6.2.1. Rural Scenario: BER Versus Distance for QPSK Modulation

As shown in Figure 23, BER increases with distance across all schemes. However, active RIS maintains the lowest BER, followed by passive RIS, and then direct link, which suffers most from path loss. Active RIS amplification effectively counters long-range attenuation.

6.2.2. Indoor Scenario: Channel Capacity Versus Distance

In Figure 24, channel capacity is observed to decline with distance. Direct link’s performance degrades fastest due to obstruction losses. Passive RIS sustains higher capacity through intelligent reflection, while active RIS further boosts this via amplification.

6.3. Overall Implications and Trade-Offs

The unified RIS framework demonstrates significant advantages:

• Active RIS achieves the best performance across SNR, throughput, BER, and latency, although with higher power consumption.
• Passive RIS offers a strong compromise for energy-conscious deployments while still significantly outperforming direct-link systems.
• Use case-specific benefits are evident: Passive RIS excels in rural and IoT environments, while active RIS is ideal for high-capacity indoor and urban applications.

6.4. Summary of Key Findings

• RIS technology substantially improves the SNR (up to 10.0 dB) and capacity (6.8 Gbps).
• Energy harvesting performance is enhanced, supporting sustainable operation.
• Active RIS offers optimal performance, whereas passive RIS delivers excellent trade-offs.
• Scalability, robustness to interference, and resilience to channel estimation errors are validated across scenarios.

Overall, the proposed unified RIS framework enables a powerful balance between communication and energy sustainability, supporting diverse 6G applications from IoT to massive MIMO and smart cities.

7. Conclusions

This paper presented a unified framework that integrates Reconfigurable Intelligent Surfaces (RISs) for enhanced wireless communication and ambient RF energy harvesting in next-generation networks. The proposed solution jointly optimizes the RIS phase shifts and beamforming to balance communication performance and energy harvesting capabilities, utilizing both passive and active RIS designs.

Extensive simulations across realistic deployment scenarios—including rural, indoor, and urban macrocells—have demonstrated the substantial benefits of RIS-assisted architectures over traditional direct-link communication.

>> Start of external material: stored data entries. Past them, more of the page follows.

-- pv_equiv track=rewrite | github.com/JayJackman/kibitzer | src/bridge/scoring/calculator.py | _undertrick_penalty
-- ===== SOURCE A (Python) =====
-- def _undertrick_penalty(
--     doubled: bool,
--     redoubled: bool,
--     declarer_vulnerable: bool,
--     down: int,
-- ) -> int:
--     """Total penalty points for the defending side."""
--     if not doubled and not redoubled:
--         per_trick = 100 if declarer_vulnerable else 50
--         return per_trick * down
--
--     # Doubled undertrick schedule (per-trick, not cumulative):
--     #   1st:  NV=100, V=200
--     #   2nd:  NV=200, V=300
--     #   3rd:  NV=200, V=300
--     #   4th+: NV=300, V=300
--     total = 0
--     for i in range(1, down + 1):
--         if i == 1:
--             trick_penalty = 200 if declarer_vulnerable else 100
--         elif i <= 3:
--             trick_penalty = 300 if declarer_vulnerable else 200
--         else:
--             trick_penalty = 300
--         total += trick_penalty
--
--     if redoubled:
--         return total * 2
--     return total
-- ===== SOURCE B (Python) =====
-- def _undertrick_penalty(
--     doubled: bool,
--     redoubled: bool,
--     declarer_vulnerable: bool,
--     down: int,
-- ) -> int:
--     """Total penalty points for the defending side (closed form, no loop)."""
--     if not doubled and not redoubled:
--         return (100 if declarer_vulnerable else 50) * down
--     if down <= 0:
--         total = 0
--     elif declarer_vulnerable:
--         total = 300 * down - 100
--     else:
--         total = 100 + 200 * min(down - 1, 2) + 300 * max(down - 3, 0)
--     return total * 2 if redoubled else total
-- ===== Notes on version B (the rewrite author's own statement) =====
-- stated objective: simpler
-- what changed: Replaced the per-trick accumulation loop over range(1, down+1) with a direct closed-form arithmetic expression (piecewise in down with min/max clamps).
import Mathlib
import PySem

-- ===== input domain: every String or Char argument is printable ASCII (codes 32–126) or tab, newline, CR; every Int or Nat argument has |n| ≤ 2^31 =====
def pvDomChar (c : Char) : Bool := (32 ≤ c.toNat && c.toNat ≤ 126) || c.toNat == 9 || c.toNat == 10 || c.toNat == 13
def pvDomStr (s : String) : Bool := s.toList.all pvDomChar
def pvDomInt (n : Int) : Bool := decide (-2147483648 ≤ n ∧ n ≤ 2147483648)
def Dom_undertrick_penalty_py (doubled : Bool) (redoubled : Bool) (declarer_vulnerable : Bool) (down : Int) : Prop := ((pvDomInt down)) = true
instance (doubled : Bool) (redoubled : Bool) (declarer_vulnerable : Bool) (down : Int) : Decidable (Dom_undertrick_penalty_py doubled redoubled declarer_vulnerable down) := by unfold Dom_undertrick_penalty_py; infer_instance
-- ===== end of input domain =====

-- B replaces A's per-trick accumulation loop with a closed-form piecewise arithmetic expression (simpler, O(1)).

-- ===== PORT A =====
def undertrick_penalty_py (doubled : Bool) (redoubled : Bool) (declarer_vulnerable : Bool) (down : Int) : Int :=
  if !doubled && !redoubled then
    (if declarer_vulnerable then 100 else 50) * down
  else
    let total : Int :=
      (PySem.List.pyRange 1 (down + 1) 1).foldl (fun total i =>
        let trick_penalty : Int :=
          if i = 1 then (if declarer_vulnerable then 200 else 100)
          else if i ≤ 3 then (if declarer_vulnerable then 300 else 200)
          else 300
        total + trick_penalty) 0
    if redoubled then total * 2 else total

-- ===== PORT B =====
def undertrick_penalty_py_alt (doubled : Bool) (redoubled : Bool) (declarer_vulnerable : Bool) (down : Int) : Int :=
  if !doubled && !redoubled then
    (if declarer_vulnerable then 100 else 50) * down
  else
    let total : Int :=
      if down ≤ 0 then 0
      else if declarer_vulnerable then 300 * down - 100
      else 100 + 200 * min (down - 1) 2 + 300 * max (down - 3) 0
    if redoubled then total * 2 else total

-- ===== PRECONDITION & SPEC =====
def Spec_undertrick_penalty_py (doubled : Bool) (redoubled : Bool) (declarer_vulnerable : Bool) (down : Int) (out : Int) : Prop := out = undertrick_penalty_py_alt doubled redoubled declarer_vulnerable down
instance (doubled : Bool) (redoubled : Bool) (declarer_vulnerable : Bool) (down : Int) (out : Int) : Decidable (Spec_undertrick_penalty_py doubled redoubled declarer_vulnerable down out) := by unfold Spec_undertrick_penalty_py; infer_instance

-- ===== CLAIM (what is proved, stated in full; the proofs are below) =====
def Claim_equal_undertrick_penalty_py : Prop := ∀ (doubled : Bool) (redoubled : Bool) (declarer_vulnerable : Bool) (down : Int), Dom_undertrick_penalty_py doubled redoubled declarer_vulnerable down → Spec_undertrick_penalty_py doubled redoubled declarer_vulnerable down (undertrick_penalty_py doubled redoubled declarer_vulnerable down)

-- ===== LEMMAS AND PROOFS =====

-- A's loop body as a per-trick function
def pvTrick (v : Bool) (i : Int) : Int :=
  if i = 1 then (if v then 200 else 100)
  else if i ≤ 3 then (if v then 300 else 200)
  else 300

-- A's accumulated total as a sum
def pvTotal (v : Bool) (down : Int) : Int :=
  ((PySem.List.pyRange 1 (down + 1) 1).map (pvTrick v)).sum

theorem pvTotal_eq_foldl (v : Bool) (down : Int) :
    (PySem.List.pyRange 1 (down + 1) 1).foldl (fun total i => total + pvTrick v i) 0
      = pvTotal v down := by
  rw [pvTotal, List.sum_eq_foldl, List.foldl_map]

theorem pvTotal_succ (v : Bool) (n : Int) (h : 0 ≤ n) :
    pvTotal v (n + 1) = pvTotal v n + pvTrick v (n + 1) := by
  unfold pvTotal
  rw [show n + 1 + 1 = (n + 1) + 1 from rfl,
      PySem.List.pyRange_one_succ_right (by omega : (1:Int) ≤ n + 1)]
  simp

theorem pvTotal_ge_three (v : Bool) (n : Int) (h : 3 ≤ n) :
    pvTotal v n = pvTotal v 3 + 300 * (n - 3) := by
  induction n, h using Int.le_induction with
  | base => simp
  | succ m hm ih =>
      rw [pvTotal_succ v m (by omega), ih]
      have : pvTrick v (m + 1) = 300 := by
        unfold pvTrick
        rw [if_neg (by omega), if_neg (by omega)]
      rw [this]; ring

theorem pvTotal_closed (v : Bool) (down : Int) :
    pvTotal v down =
      (if down ≤ 0 then 0
       else if v then 300 * down - 100
       else 100 + 200 * min (down - 1) 2 + 300 * max (down - 3) 0) := by
  by_cases h0 : down ≤ 0
  · rw [if_pos h0]
    unfold pvTotal
    rw [PySem.List.pyRange_one_eq_nil (by omega)]
    simp
  · rw [if_neg h0]
    by_cases h3 : down ≤ 3
    · interval_cases down <;> cases v <;> decide
    · rw [pvTotal_ge_three v down (by omega)]
      have h3v : pvTotal v 3 = if v then 800 else 500 := by cases v <;> decide
      rw [h3v, min_eq_right (by omega : (2:Int) ≤ down - 1),
          max_eq_left (by omega : (0:Int) ≤ down - 3)]
      cases v <;> simp <;> ring

-- ===== VERDICT (by name: the statement is the Claim_ definition above) =====
theorem undertrick_penalty_py_spec : Claim_equal_undertrick_penalty_py := by
  intro doubled redoubled v down _
  unfold Spec_undertrick_penalty_py undertrick_penalty_py undertrick_penalty_py_alt
  by_cases hd : (!doubled && !redoubled) = true
  · simp [hd]
  · simp only [hd, if_false, Bool.false_eq_true]
    have := pvTotal_closed v down
    rw [show (fun (total i : Int) =>
        let trick_penalty : Int :=
          if i = 1 then (if v then 200 else 100)
          else if i ≤ 3 then (if v then 300 else 200)
          else 300
        total + trick_penalty) = (fun total i => total + pvTrick v i) from rfl,
      pvTotal_eq_foldl, this]
-- pv_equiv track=rewrite | github.com/GregNemeth/vowel_swapper | stretch-goals/vowel_swapper_stretch_goal.py | vowel_swapper
-- ===== SOURCE A (Python) =====
-- def vowel_swapper(string):
--     # ==============
--     # Your code here
--     new_string = []
--     counter = {'a':0, 'e':0, 'i':0, 'o':0, 'u':0}
--     for i in range(len(string)):
--         if string[i] == 'a':
--             if counter['a'] == 0:
--                 new_string.append('a')
--                 counter['a'] += 1
--             elif counter['a'] == 1:
--                 new_string.append('4')
--                 counter['a'] += 1
--             else:
--                 new_string.append('a')
--                 counter['a'] += 1
--         elif string[i] == 'A':
--             if counter['a'] != 1:
--                 new_string.append('A')
--                 counter['a'] += 1
--             elif counter['a'] == 1:
--                 new_string.append('4')
--                 counter['a'] += 1
--         elif string[i] == 'e':
--             if counter['e'] == 0:
--                 new_string.append('e')
--                 counter['e'] += 1
--             elif counter['e'] == 1:
--                 new_string.append('3')
--                 counter['e'] += 1
--             else:
--                 new_string.append('e')
--                 counter['e'] += 1
--         elif string[i] == 'E':
--             if counter['e'] != 1:
--                 new_string.append('E')
--                 counter['e'] += 1
--             elif counter['e'] == 1:
--                 new_string.append('3')
--                 counter['e'] += 1
--         elif string[i] == 'i':
--             if counter['i'] == 0:
--                 new_string.append('i')
--                 counter['i'] += 1
--             elif counter['i'] == 1:
--                 new_string.append('!')
--                 counter['i'] += 1
--             else:
--                 new_string.append('i')
--                 counter['i'] += 1
--         elif string[i] == 'I':
--             if counter['i'] != 1:
--                 new_string.append('I')
--                 counter['i'] += 1
--             elif counter['i'] == 1:
--                 new_string.append('!')
--                 counter['i'] += 1
--         elif string[i] == 'o':
--             if counter['o'] == 0:
--                 new_string.append('o')
--                 counter['o'] += 1
--             elif counter['o'] == 1:
--                 new_string.append('ooo')
--                 counter['o'] += 1
--             else:
--                 new_string.append('o')
--                 counter['o'] += 1
--         elif string[i] == 'O':
--             if counter['o'] != 1:
--                 new_string.append('O')
--                 counter['o'] += 1
--             elif counter['o'] == 1:
--                 new_string.append('000')
--                 counter['o'] += 1
--         elif string[i] == 'u':
--             if counter['u'] == 0:
--                 new_string.append('u')
--                 counter['u'] += 1
--             elif counter['u'] == 1:
--                 new_string.append('|_|')
--                 counter['u'] += 1
--             else:
--                 new_string.append('u')
--                 counter['u'] += 1
--         elif string[i] == 'U':
--             if counter['u'] != 1:
--                 new_string.append('U')
--                 counter['u'] += 1
--             elif counter['u'] == 1:
--                 new_string.append('|_|')
--                 counter['u'] += 1
--         else:
--             new_string.append(string[i])
--
--     return ('"' + ''.join(new_string) + '"')
-- ===== SOURCE B (Python) =====
-- def vowel_swapper(string):
--     CANON = {'a': 'a', 'A': 'a', 'e': 'e', 'E': 'e', 'i': 'i', 'I': 'i',
--              'o': 'o', 'O': 'o', 'u': 'u', 'U': 'u'}
--     LEET = {'a': '4', 'A': '4', 'e': '3', 'E': '3', 'i': '!', 'I': '!',
--             'o': 'ooo', 'O': '000', 'u': '|_|', 'U': '|_|'}
--     counts = {}
--     repl = {}
--     for i, ch in enumerate(string):
--         k = CANON.get(ch)
--         if k is not None:
--             counts[k] = counts.get(k, 0) + 1
--             if counts[k] == 2:
--                 repl[i] = LEET[ch]
--     return '"' + ''.join(repl.get(i, ch) for i, ch in enumerate(string)) + '"'
-- ===== Notes on version B (the rewrite author's own statement) =====
-- stated objective: alternative
-- what changed: A's single scan through an 11-branch elif chain is replaced by a table-driven two-pass design: pass 1 counts vowels case-insensitively via a canonicalisation dict and records each vowel's second occurrence in a position-to-leet map; pass 2 renders the output from that map.
import Mathlib
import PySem

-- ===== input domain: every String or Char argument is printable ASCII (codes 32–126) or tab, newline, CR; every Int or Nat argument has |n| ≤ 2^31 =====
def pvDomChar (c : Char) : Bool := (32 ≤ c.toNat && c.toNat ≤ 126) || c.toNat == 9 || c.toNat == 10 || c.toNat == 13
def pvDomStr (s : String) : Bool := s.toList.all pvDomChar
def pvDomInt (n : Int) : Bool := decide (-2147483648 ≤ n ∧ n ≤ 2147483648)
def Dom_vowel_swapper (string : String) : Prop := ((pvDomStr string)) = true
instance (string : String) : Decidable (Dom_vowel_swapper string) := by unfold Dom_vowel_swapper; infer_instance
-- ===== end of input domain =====

-- B replaces A's single scan with its 11-way elif chain by a two-pass table-driven
-- decomposition: pass 1 counts vowels case-insensitively and records, in a position→leet map,
-- the index of each vowel's second occurrence; pass 2 renders the string from that map.
-- Objective: alternative (same O(n) cost, different decomposition).

-- ===== PORT A =====
-- the body of A's for-loop (the elif chain), state = (counter, new_string);
-- counter['x'] is ported as getD (the five keys are always present, so Python never raises)
def stepA (c : Char) (st : PySem.Dict String Int × List String) : PySem.Dict String Int × List String :=
  let counter := st.1
  let new_string := st.2
  if c = 'a' then
    if counter.getD "a" 0 = 0 then (counter.insert "a" (counter.getD "a" 0 + 1), new_string ++ ["a"])
    else if counter.getD "a" 0 = 1 then (counter.insert "a" (counter.getD "a" 0 + 1), new_string ++ ["4"])
    else (counter.insert "a" (counter.getD "a" 0 + 1), new_string ++ ["a"])
  else if c = 'A' then
    if counter.getD "a" 0 ≠ 1 then (counter.insert "a" (counter.getD "a" 0 + 1), new_string ++ ["A"])
    else if counter.getD "a" 0 = 1 then (counter.insert "a" (counter.getD "a" 0 + 1), new_string ++ ["4"])
    else st
  else if c = 'e' then
    if counter.getD "e" 0 = 0 then (counter.insert "e" (counter.getD "e" 0 + 1), new_string ++ ["e"])
    else if counter.getD "e" 0 = 1 then (counter.insert "e" (counter.getD "e" 0 + 1), new_string ++ ["3"])
    else (counter.insert "e" (counter.getD "e" 0 + 1), new_string ++ ["e"])
  else if c = 'E' then
    if counter.getD "e" 0 ≠ 1 then (counter.insert "e" (counter.getD "e" 0 + 1), new_string ++ ["E"])
    else if counter.getD "e" 0 = 1 then (counter.insert "e" (counter.getD "e" 0 + 1), new_string ++ ["3"])
    else st
  else if c = 'i' then
    if counter.getD "i" 0 = 0 then (counter.insert "i" (counter.getD "i" 0 + 1), new_string ++ ["i"])
    else if counter.getD "i" 0 = 1 then (counter.insert "i" (counter.getD "i" 0 + 1), new_string ++ ["!"])
    else (counter.insert "i" (counter.getD "i" 0 + 1), new_string ++ ["i"])
  else if c = 'I' then
    if counter.getD "i" 0 ≠ 1 then (counter.insert "i" (counter.getD "i" 0 + 1), new_string ++ ["I"])
    else if counter.getD "i" 0 = 1 then (counter.insert "i" (counter.getD "i" 0 + 1), new_string ++ ["!"])
    else st
  else if c = 'o' then
    if counter.getD "o" 0 = 0 then (counter.insert "o" (counter.getD "o" 0 + 1), new_string ++ ["o"])
    else if counter.getD "o" 0 = 1 then (counter.insert "o" (counter.getD "o" 0 + 1), new_string ++ ["ooo"])
    else (counter.insert "o" (counter.getD "o" 0 + 1), new_string ++ ["o"])
  else if c = 'O' then
    if counter.getD "o" 0 ≠ 1 then (counter.insert "o" (counter.getD "o" 0 + 1), new_string ++ ["O"])
    else if counter.getD "o" 0 = 1 then (counter.insert "o" (counter.getD "o" 0 + 1), new_string ++ ["000"])
    else st
  else if c = 'u' then
    if counter.getD "u" 0 = 0 then (counter.insert "u" (counter.getD "u" 0 + 1), new_string ++ ["u"])
    else if counter.getD "u" 0 = 1 then (counter.insert "u" (counter.getD "u" 0 + 1), new_string ++ ["|_|"])
    else (counter.insert "u" (counter.getD "u" 0 + 1), new_string ++ ["u"])
  else if c = 'U' then
    if counter.getD "u" 0 ≠ 1 then (counter.insert "u" (counter.getD "u" 0 + 1), new_string ++ ["U"])
    else if counter.getD "u" 0 = 1 then (counter.insert "u" (counter.getD "u" 0 + 1), new_string ++ ["|_|"])
    else st
  else (counter, new_string ++ [String.singleton c])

Notably, the passive RIS improves the average SNR from 3.0 dB to 7.1 dB, and active RIS further to 10.0 dB. Correspondingly, throughput increases from 2.6 Gbps (direct link) to 4.6 Gbps and 6.8 Gbps, respectively. Latency is reduced significantly, from 80 ms to 35 ms, while energy efficiency improves from 0.44 to 0.82 (normalized) under active RIS.

In addition to communication gains, the proposed framework achieves remarkable improvements in ambient RF energy harvesting. Passive and active RIS increase the harvested power and conversion efficiency, which can be leveraged to power low-energy devices and reduce network-wide energy consumption. Sustainability analysis confirms reductions in power usage and CO₂ emissions, particularly with passive RIS, making the solution highly suitable for eco-friendly deployments.

The results also indicate that RIS-assisted systems offer robustness against interference and channel estimation errors (CEE). Active RIS, in particular, shows the greatest resilience under harsh conditions, further supporting its role in advanced urban and high-density scenarios.

In conclusion, the unified RIS framework effectively addresses the dual challenges of spectral and energy efficiency. It provides scalable, robust, and sustainable wireless connectivity solutions that are essential for 6G networks, massive IoT, smart cities, and future green communication systems. Future work will explore dynamic RIS reconfiguration strategies powered by AI and machine learning to further optimize performance under mobility and rapidly changing channel environments.